Icelandic Financial Market Digest 31. mars

Publisher: Íslandsbanki Research • Resp.Editor: Ingólfur Bender

Housing inflation accelerates still further

The housing market shows numerous signs of overheating at present. First of all, house prices rose by 1.7% in March, according to new figures from Statistics Iceland (SI). The monthly rise has now exceeded a percentage point for eight months in a row, a development not seen since the 2004-2005 housing boom. In the past year, house prices overall have risen by 17.8%, the biggest twelve-month increase since the first half of 2006. 

House prices closing in on historical highs

Real house prices nationwide are now only 4.5% below their all-time high, measured during the last upswing. Given the current housing market situation, prices can be expected to exceed that peak this autumn, thereby setting a new record. Real house prices have now risen by nearly 45% from the trough following the financial crisis. 
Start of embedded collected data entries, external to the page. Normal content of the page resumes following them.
-- pv_equiv track=rewrite | github.com/student-kshitish/solar-ring-memory | benchmarks/winograd_spring.py | extract_key_entity
-- ===== SOURCE A (Python) =====
-- _STOPWORDS = {
--     'the','a','an','this','that','these','those',
--     'is','was','were','are','be','been','being',
--     'had','has','have','did','do','does',
--     'too','very','so','just','also','not',
--     'and','or','but','for','with','from',
--     'its','his','her','their','our','my','your',
--     'in','on','at','to','of','by','as',
--     'it','he','she','they','who','which',
-- }
--
-- def extract_key_entity(phrase: str, ctx: str) -> str:
--     """
--     Extract the key entity word from a Winograd completion.
--
--     Examples:
--     "The trophy was too big."    → "trophy"
--     "The suitcase was too small." → "suitcase"
--     "Susan had given help."      → "Susan"
--
--     Strategy: first content word in phrase that also appears in ctx,
--     skipping stopwords and articles.
--     """
--     ctx_words    = set(ctx.lower().split())
--     phrase_words = phrase.lower().split()
--
--     for w in phrase_words:
--         w_clean = w.rstrip('.,;')
--         if (w_clean not in _STOPWORDS
--                 and len(w_clean) > 2
--                 and w_clean in ctx_words):
--             return w_clean
--
--     # Fallback: first non-stopword content word in phrase
--     for w in phrase_words:
--         w_clean = w.rstrip('.,;')
--         if w_clean not in _STOPWORDS and len(w_clean) > 2:
--             return w_clean
--
--     return phrase_words[0].rstrip('.,;') if phrase_words else ''
-- ===== SOURCE B (Python) =====
-- _STOPWORDS = {
--     'the','a','an','this','that','these','those',
--     'is','was','were','are','be','been','being',
--     'had','has','have','did','do','does',
--     'too','very','so','just','also','not',
--     'and','or','but','for','with','from',
--     'its','his','her','their','our','my','your',
--     'in','on','at','to','of','by','as',
--     'it','he','she','they','who','which',
-- }
--
-- def extract_key_entity(phrase: str, ctx: str) -> str:
--     # Single backward pass: walk the words right-to-left, overwriting the two
--     # accumulator slots so that the leftmost candidate of each tier survives.
--     ctx_words = set(ctx.lower().split())
--     words = phrase.lower().split()
--     best_ctx = None       # leftmost content word that appears in ctx
--     best_content = None   # leftmost content word
--     for w in reversed(words):
--         c = w.rstrip('.,;')
--         if c not in _STOPWORDS and len(c) > 2:
--             best_content = c
--             if c in ctx_words:
--                 best_ctx = c
--     if best_ctx is not None:
--         return best_ctx
--     if best_content is not None:
--         return best_content
--     return words[0].rstrip('.,;') if words else ''
-- ===== Notes on version B (the rewrite author's own statement) =====
-- stated objective: alternative
-- what changed: B makes a single right-to-left pass over the phrase words with a two-slot accumulator (leftmost winners survive by overwriting), replacing A's two separate forward rescans that each re-clean and re-test every word.
import Mathlib
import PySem

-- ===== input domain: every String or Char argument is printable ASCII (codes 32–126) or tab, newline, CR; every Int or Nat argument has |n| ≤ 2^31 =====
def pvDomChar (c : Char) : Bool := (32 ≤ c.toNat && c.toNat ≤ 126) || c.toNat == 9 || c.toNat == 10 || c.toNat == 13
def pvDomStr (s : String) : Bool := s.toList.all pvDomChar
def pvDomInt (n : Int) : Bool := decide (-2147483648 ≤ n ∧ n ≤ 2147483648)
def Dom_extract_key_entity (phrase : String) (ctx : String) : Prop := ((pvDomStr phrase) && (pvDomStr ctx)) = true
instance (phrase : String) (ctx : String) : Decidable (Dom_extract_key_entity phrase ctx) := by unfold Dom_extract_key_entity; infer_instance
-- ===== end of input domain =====

-- B replaces A's two forward rescans by one right-to-left pass with a two-slot
-- accumulator (leftmost candidates survive by overwriting); objective: alternative.

-- shared primitive: w.rstrip('.,;'), exact (drops trailing '.', ',', ';' characters)
def pvRstrip (w : String) : String :=
  String.ofList ((w.toList.reverse.dropWhile (fun c => c == '.' || c == ',' || c == ';')).reverse)

def pvStopwords : List String :=
  ["the","a","an","this","that","these","those",
   "is","was","were","are","be","been","being",
   "had","has","have","did","do","does",
   "too","very","so","just","also","not",
   "and","or","but","for","with","from",
   "its","his","her","their","our","my","your",
   "in","on","at","to","of","by","as",
   "it","he","she","they","who","which"]

-- ===== PORT A =====
-- first loop of A: first w with clean not a stopword, len > 2 and in ctx_words
def pvLoop1 (ws : List String) (ctxWords : PySem.Set String) : Option String :=
  match ws with
  | [] => none
  | w :: rest =>
    let wClean := pvRstrip w
    if !(pvStopwords.contains wClean) && decide (2 < PySem.Str.len wClean)
        && PySem.Set.contains ctxWords wClean then
      some wClean
    else pvLoop1 rest ctxWords

-- second loop of A: first w with clean not a stopword and len > 2
def pvLoop2 (ws : List String) : Option String :=
  match ws with
  | [] => none
  | w :: rest =>
    let wClean := pvRstrip w
    if !(pvStopwords.contains wClean) && decide (2 < PySem.Str.len wClean) then
      some wClean
    else pvLoop2 rest

def extract_key_entity (phrase : String) (ctx : String) : String :=
  let ctxWords := PySem.Set.ofList (PySem.Str.split₀ (PySem.Str.lower ctx))
  let phraseWords := PySem.Str.split₀ (PySem.Str.lower phrase)
  match pvLoop1 phraseWords ctxWords with
  | some r => r
  | none =>
    match pvLoop2 phraseWords with
    | some r => r
    | none =>
      match phraseWords with
      | [] => ""
      | w :: _ => pvRstrip w

-- ===== PORT B =====
-- one step of B's backward loop: update (best_ctx, best_content) with word w
def pvStep (ctxWords : PySem.Set String) (s : Option String × Option String)
    (w : String) : Option String × Option String :=
  let c := pvRstrip w
  if !(pvStopwords.contains c) && decide (2 < PySem.Str.len c) then
    ((if PySem.Set.contains ctxWords c then some c else s.1), some c)
  else s

def extract_key_entity_alt (phrase : String) (ctx : String) : String :=
  let ctxWords := PySem.Set.ofList (PySem.Str.split₀ (PySem.Str.lower ctx))
  let words := PySem.Str.split₀ (PySem.Str.lower phrase)
  let st := words.reverse.foldl (pvStep ctxWords) (none, none)
  match st.1 with
  | some r => r
  | none =>
    match st.2 with
    | some r => r
    | none =>
      match words with
      | [] => ""
      | w :: _ => pvRstrip w

-- ===== PRECONDITION & SPEC =====
def Spec_extract_key_entity (phrase : String) (ctx : String) (out : String) : Prop := out = extract_key_entity_alt phrase ctx
instance (phrase : String) (ctx : String) (out : String) : Decidable (Spec_extract_key_entity phrase ctx out) := by unfold Spec_extract_key_entity; infer_instance

-- ===== CLAIM (what is proved, stated in full; the proofs are below) =====
def Claim_equal_extract_key_entity : Prop := ∀ (phrase : String) (ctx : String), Dom_extract_key_entity phrase ctx → Spec_extract_key_entity phrase ctx (extract_key_entity phrase ctx)

-- ===== LEMMAS AND PROOFS =====

-- the backward fold computes exactly (A's loop 1, A's loop 2)
theorem pvFold_eq (ws : List String) (cw : PySem.Set String) :
    ws.reverse.foldl (pvStep cw) (none, none) = (pvLoop1 ws cw, pvLoop2 ws) := by
  induction ws with
  | nil => rfl
  | cons w rest ih =>
    have : (w :: rest).reverse = rest.reverse ++ [w] := by simp
    rw [this, List.foldl_append, ih]
    simp only [List.foldl_cons, List.foldl_nil, pvStep, pvLoop1, pvLoop2]
    cases h : (!pvStopwords.contains (pvRstrip w) && decide (2 < PySem.Str.len (pvRstrip w))) <;>
      cases h2 : PySem.Set.contains cw (pvRstrip w) <;>
        simp [h, h2]

-- ===== VERDICT (by name: the statement is the Claim_ definition above) =====
theorem extract_key_entity_spec : Claim_equal_extract_key_entity := by
  intro phrase ctx _
  unfold Spec_extract_key_entity extract_key_entity extract_key_entity_alt
  simp only [pvFold_eq]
Few flats for sale and short time-to-sale

In March, 800 flats were advertised for sale, the fewest since measurements began in 2006. In comparison, there were 4,450 flats for sale in mid-2010, the post-crisis peak. In January, the average time-to-sale was 1.2 months, the shortest since measurements began (again, in 2006), whereas in mid-2009 it took an average of 28 months to sell a home. Turnover is rapid in the housing market. In 2016, a total of 7,460 purchase agreements were concluded for flats in the greater Reykjavík area, up from 6,934 in 2015 and 1,870 in 2009, the beginning of the current upswing. These figures were published yesterday by the Central Bank of Iceland (CBI). 


House prices rise in excess of building costs, encouraging new construction

House prices have been rising well in excess of construction costs in the recent term. The rise in building costs measured only 1.3% in the past twelve months, while house prices have risen by 17.8%, as is mentioned above. This development encourages new construction, and indeed, new figures from SI indicate that new housing construction has surged after the doldrums of recent years. According to the SI data, residential investment rose by nearly 71% in Q4/2016 and by 33.7% in 2016 as a whole. Furthermore, according to data from the Federation of Icelandic Industries, 3,255 flats were in construction in greater Reykjavík at the end of February, a 10% increase since the last measurement in September 2016. 

Households’ improved financial position a major factor

The improvement in households’ financial position has played a major part in the recent spurt of housing inflation, as real disposable income has risen steeply. A significant contributor to this is the swift rise in real wages, which are now at an all-time high. This is the product of the unusually fortuitous combination of rapidly rising wages and low inflation, which in turn stems from large contractual pay rises, on the one hand, and low imported inflation, which has kept domestic prices down. In this context, it is noteworthy that inflation excluding housing is currently negative and has been so since mid-2016.


New credit system lending to households has picked up in the recent term, fuelling increased demand for residential property. This growth in lending is most pronounced among pension funds, which have been gaining a foothold in the mortgage market in the past three years. 

Strong inward migration contributes to housing market developments

The recent surge in immigration to Iceland plays a growing part in housing inflation. Last year, net migration was positive by 4,069. Only twice has it exceeded this number, in 2006 and 2007. This explains why demand for new housing soared last year and pushed house prices upwards. We estimate the need for new flats in 2016 at about 3,100. We believe this factor has weighed heavier in recent developments in house prices than the growth of the sharing economy, for instance, as the latter accounted for about a third of the demand for new flats last year, while net migration accounted for about half of it, as is stated in our recent report on the Icelandic tourism industry. 

Macroprudential tools may be needed 

In his speech at the Central Bank’s (CBI) Annual Meeting yesterday, the Governor mentioned growing concerns about the real estate market and said that it may prove necessary in the near future to activate macroprudential tools in order to mitigate the associated risks. He did not specify which macroprudential tool or tools he had in mind, but it is worth noting that the Act on Mortgage Lending, no. 118/2016, which was passed by Parliament on 20 October 2016 and will be implemented as of 1 April 2017, contains a chapter authorising the Financial Supervisory Authority (FME), upon receiving an opinion from the Financial Stability Council, to impose a maximum loan-to-value ratio (in the 60-90% range) and/or to impose a ceiling on the total mortgage loan amount or debt service amount relative to the buyer’s income. If this is done, it could mitigate demand for housing and curb the rise in house prices.